Determined not to miss again, Powell adjusted himself and delivered a third mighty blow aimed at Seward’s throat. The agonized groan that rose from the bed told Powell he had finally baptized his knife. The blade slashed open Seward’s cheek so viciously that the skin hung from a flap, exposing his teeth and fractured jawbone. His cheek resembled a fish gill. Seward choked on the warm, metallic tasting syrup that spurted from his mouth and poured down his throat. The bedsheets, stained with blood and scarred by the blade, and preserved to this day as holy relics at Seward’s home in Auburn, New York, survive as mute testimony to the power of Powell’s striking arm.
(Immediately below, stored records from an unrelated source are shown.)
-- pv_equiv track=rewrite | github.com/Chun-Bae/Baekjoon | Python/백준/Silver/4659. 비밀번호 발음하기/비밀번호 발음하기.py | is_acceptable
-- ===== SOURCE A (Python) =====
-- def is_acceptable(password):
--     vowels = "aeiou"
--     has_vowel = False
--     consecutive_vowels = 0
--     consecutive_consonants = 0
--     prev_char = ""
--
--     for i, char in enumerate(password):
--         if char in vowels:
--             has_vowel = True
--             consecutive_vowels += 1
--             consecutive_consonants = 0
--         else:
--             consecutive_consonants += 1
--             consecutive_vowels = 0
--
--         if consecutive_vowels == 3 or consecutive_consonants == 3:
--             return False
--
--         if i > 0 and char == prev_char and char not in "eo":
--             return False
--
--         prev_char = char
--
--     return has_vowel
-- ===== SOURCE B (Python) =====
-- def is_acceptable(password):
--     vowels = "aeiou"
--     has_vowel = any(c in vowels for c in password)
--     triple = any((a in vowels) == (b in vowels) == (c in vowels)
--                  for a, b, c in zip(password, password[1:], password[2:]))
--     bad_double = any(a == b and a not in "eo"
--                      for a, b in zip(password, password[1:]))
--     return has_vowel and not triple and not bad_double
-- ===== Notes on version B (the rewrite author's own statement) =====
-- stated objective: simpler
-- what changed: Replaces the single stateful pass (run counters, prev char, early returns) by three independent declarative scans: any vowel, any window of three same-class chars, any disallowed doubled pair.
import Mathlib
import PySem

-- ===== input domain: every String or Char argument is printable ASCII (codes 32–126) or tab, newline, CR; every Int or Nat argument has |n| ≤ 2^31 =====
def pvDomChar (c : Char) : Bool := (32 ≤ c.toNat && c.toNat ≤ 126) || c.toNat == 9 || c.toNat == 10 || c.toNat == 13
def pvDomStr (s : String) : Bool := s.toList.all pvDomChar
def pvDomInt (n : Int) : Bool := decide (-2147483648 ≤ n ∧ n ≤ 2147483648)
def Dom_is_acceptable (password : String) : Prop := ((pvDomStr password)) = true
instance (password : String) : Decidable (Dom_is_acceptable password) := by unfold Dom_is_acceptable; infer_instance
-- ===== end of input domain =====

-- B replaces A's single stateful pass (run counters, prev char, early returns) by three
-- independent declarative scans (any vowel / same-class triple window / bad doubled pair); simpler, not faster.


-- ===== PORT A =====
-- shared helper: membership in "aeiou" / "eo" (both Pythons test the same literals)
def isVowel (c : Char) : Bool := ['a','e','i','o','u'].contains c
def inEO (c : Char) : Bool := ['e','o'].contains c

-- A's loop, step for step: has_vowel / consecutive counters / prev_char state,
-- early `return False` on a 3-run or a disallowed double (i > 0 ↔ prev = some _).
def loopA : List Char → Bool → Nat → Nat → Option Char → Bool
  | [], hv, _, _, _ => hv
  | c :: rest, hv, cv, cc, prev =>
    let v := isVowel c
    let hv' := hv || v
    let cv' := if v then cv + 1 else 0
    let cc' := if v then 0 else cc + 1
    if cv' == 3 || cc' == 3 then false
    else if (match prev with | some p => c == p | none => false) && !inEO c then false
    else loopA rest hv' cv' cc' (some c)

def is_acceptable (password : String) : Bool :=
  loopA password.toList false 0 0 none

-- ===== PORT B =====
-- B's three scans: zip(s, s[1:], s[2:]) windows as a sliding pattern-match recursion.
def wt : List Char → Bool
  | a :: b :: c :: rest =>
      ((isVowel a == isVowel b) && (isVowel b == isVowel c)) || wt (b :: c :: rest)
  | _ => false

def pairBad : List Char → Bool
  | a :: b :: rest => (a == b && !inEO a) || pairBad (b :: rest)
  | _ => false

def is_acceptable_alt (password : String) : Bool :=
  password.toList.any isVowel && !wt password.toList && !pairBad password.toList

-- ===== PRECONDITION & SPEC =====
def Spec_is_acceptable (password : String) (out : Bool) : Prop := out = is_acceptable_alt password
instance (password : String) (out : Bool) : Decidable (Spec_is_acceptable password out) := by unfold Spec_is_acceptable; infer_instance

-- ===== CLAIM (what is proved, stated in full; the proofs are below) =====
def Claim_equal_is_acceptable : Prop := ∀ (password : String), Dom_is_acceptable password → Spec_is_acceptable password (is_acceptable password)

-- ===== LEMMAS AND PROOFS =====
-- generalized "triple run completes" predicate mirroring A's counters
def T : Nat → Nat → List Char → Bool
  | _, _, [] => false
  | cv, cc, c :: rest =>
    if isVowel c then ((cv + 1 == 3) || T (cv + 1) 0 rest)
    else ((cc + 1 == 3) || T 0 (cc + 1) rest)

-- generalized "bad double occurs" predicate mirroring A's prev_char
def Dl : Option Char → List Char → Bool
  | _, [] => false
  | prev, c :: rest =>
    ((match prev with | some p => c == p | none => false) && !inEO c) || Dl (some c) rest

theorem loopA_eq (cs : List Char) : ∀ (hv : Bool) (cv cc : Nat) (prev : Option Char),
    loopA cs hv cv cc prev = ((hv || cs.any isVowel) && !T cv cc cs && !Dl prev cs) := by
  induction cs with
  | nil => intro hv cv cc prev; simp [loopA, T, Dl]
  | cons c rest ih =>
    intro hv cv cc prev
    cases hvw : isVowel c
    · by_cases h3 : cc = 2
      · simp [loopA, T, hvw, h3]
      · have hne : (cc + 1 == 3) = false := by simp; omega
        by_cases hd : ((match prev with | some p => c == p | none => false) && !inEO c) = true
        · simp [loopA, T, Dl, hvw, hne, hd]
        · simp only [Bool.not_eq_true] at hd
          simp [loopA, T, Dl, hvw, hne, hd, ih]
    · by_cases h3 : cv = 2
      · simp [loopA, T, hvw, h3]
      · have hne : (cv + 1 == 3) = false := by simp; omega
        by_cases hd : ((match prev with | some p => c == p | none => false) && !inEO c) = true
        · simp [loopA, T, Dl, hvw, hne, hd]
        · simp only [Bool.not_eq_true] at hd
          simp [loopA, T, Dl, hvw, hne, hd, ih]

theorem T_two (cs : List Char) : ∀ (a b : Char),
    T (if isVowel b then (if isVowel a then 2 else 1) else 0)
      (if isVowel b then 0 else (if isVowel a then 1 else 2)) cs = wt (a :: b :: cs) := by
  induction cs with
  | nil => intro a b; by_cases ha : isVowel a <;> by_cases hb : isVowel b <;> simp [T, wt]
  | cons c rest ih =>
    intro a b
    by_cases ha : isVowel a <;> by_cases hb : isVowel b <;> by_cases hc : isVowel c <;>
      simp [T, wt, ha, hb, hc, ← ih]

theorem T_start (cs : List Char) : T 0 0 cs = wt cs := by
  match cs with
  | [] => simp [T, wt]
  | [a] => by_cases ha : isVowel a <;> simp [T, wt, ha]
  | a :: b :: rest =>
    by_cases ha : isVowel a <;> by_cases hb : isVowel b <;>
      simp [T, ha, hb, ← T_two rest a b]

theorem Dl_some (cs : List Char) : ∀ (p : Char), Dl (some p) cs = pairBad (p :: cs) := by
  induction cs with
  | nil => intro p; simp [Dl, pairBad]
  | cons c rest ih =>
    intro p
    by_cases h : p = c
    · subst h; simp [Dl, pairBad, ih]
    · have h1 : (c == p) = false := by simp [Ne.symm h]
      have h2 : (p == c) = false := by simp [h]
      simp [Dl, pairBad, ih, h1, h2]

theorem Dl_none (cs : List Char) : Dl none cs = pairBad cs := by
  cases cs with
  | nil => simp [Dl, pairBad]
  | cons c rest => simp [Dl, Dl_some]

-- ===== VERDICT (by name: the statement is the Claim_ definition above) =====
theorem is_acceptable_spec : Claim_equal_is_acceptable := by
  intro password _
  unfold Spec_is_acceptable is_acceptable is_acceptable_alt
  rw [loopA_eq, T_start, Dl_none]
  simp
Across the room Sergeant Robinson regained his senses and made a split-second decision: he would fight to the death before he allowed the assassin to murder the secretary of state and Miss Fanny. He rushed Powell. In an instant the two battle-hardened Civil War veterans grappled in a death struggle. Powell’s strength surprised Robinson—he could barely hold on to him as Powell went for the bed again. Fanny, temporarily dazed, thought for a moment that it was all a “fearful dream.” Then she knew. She screamed, not once, but in a ceaseless, howling, and terrifying wail that woke her brother Augustus, or “Gus,” who was asleep in a room nearby. Fanny then opened a window and screamed to the street below. That was enough for David Herold. He kicked his horse and fled, abandoning Powell to fate. Undeterred by Fanny’s screaming, Powell kept fighting. His adventures at Gettysburg and with Mosby’s Rangers made him cool under fire. His resolve stiffened. He would not permit one man and a screaming girl to scare him off.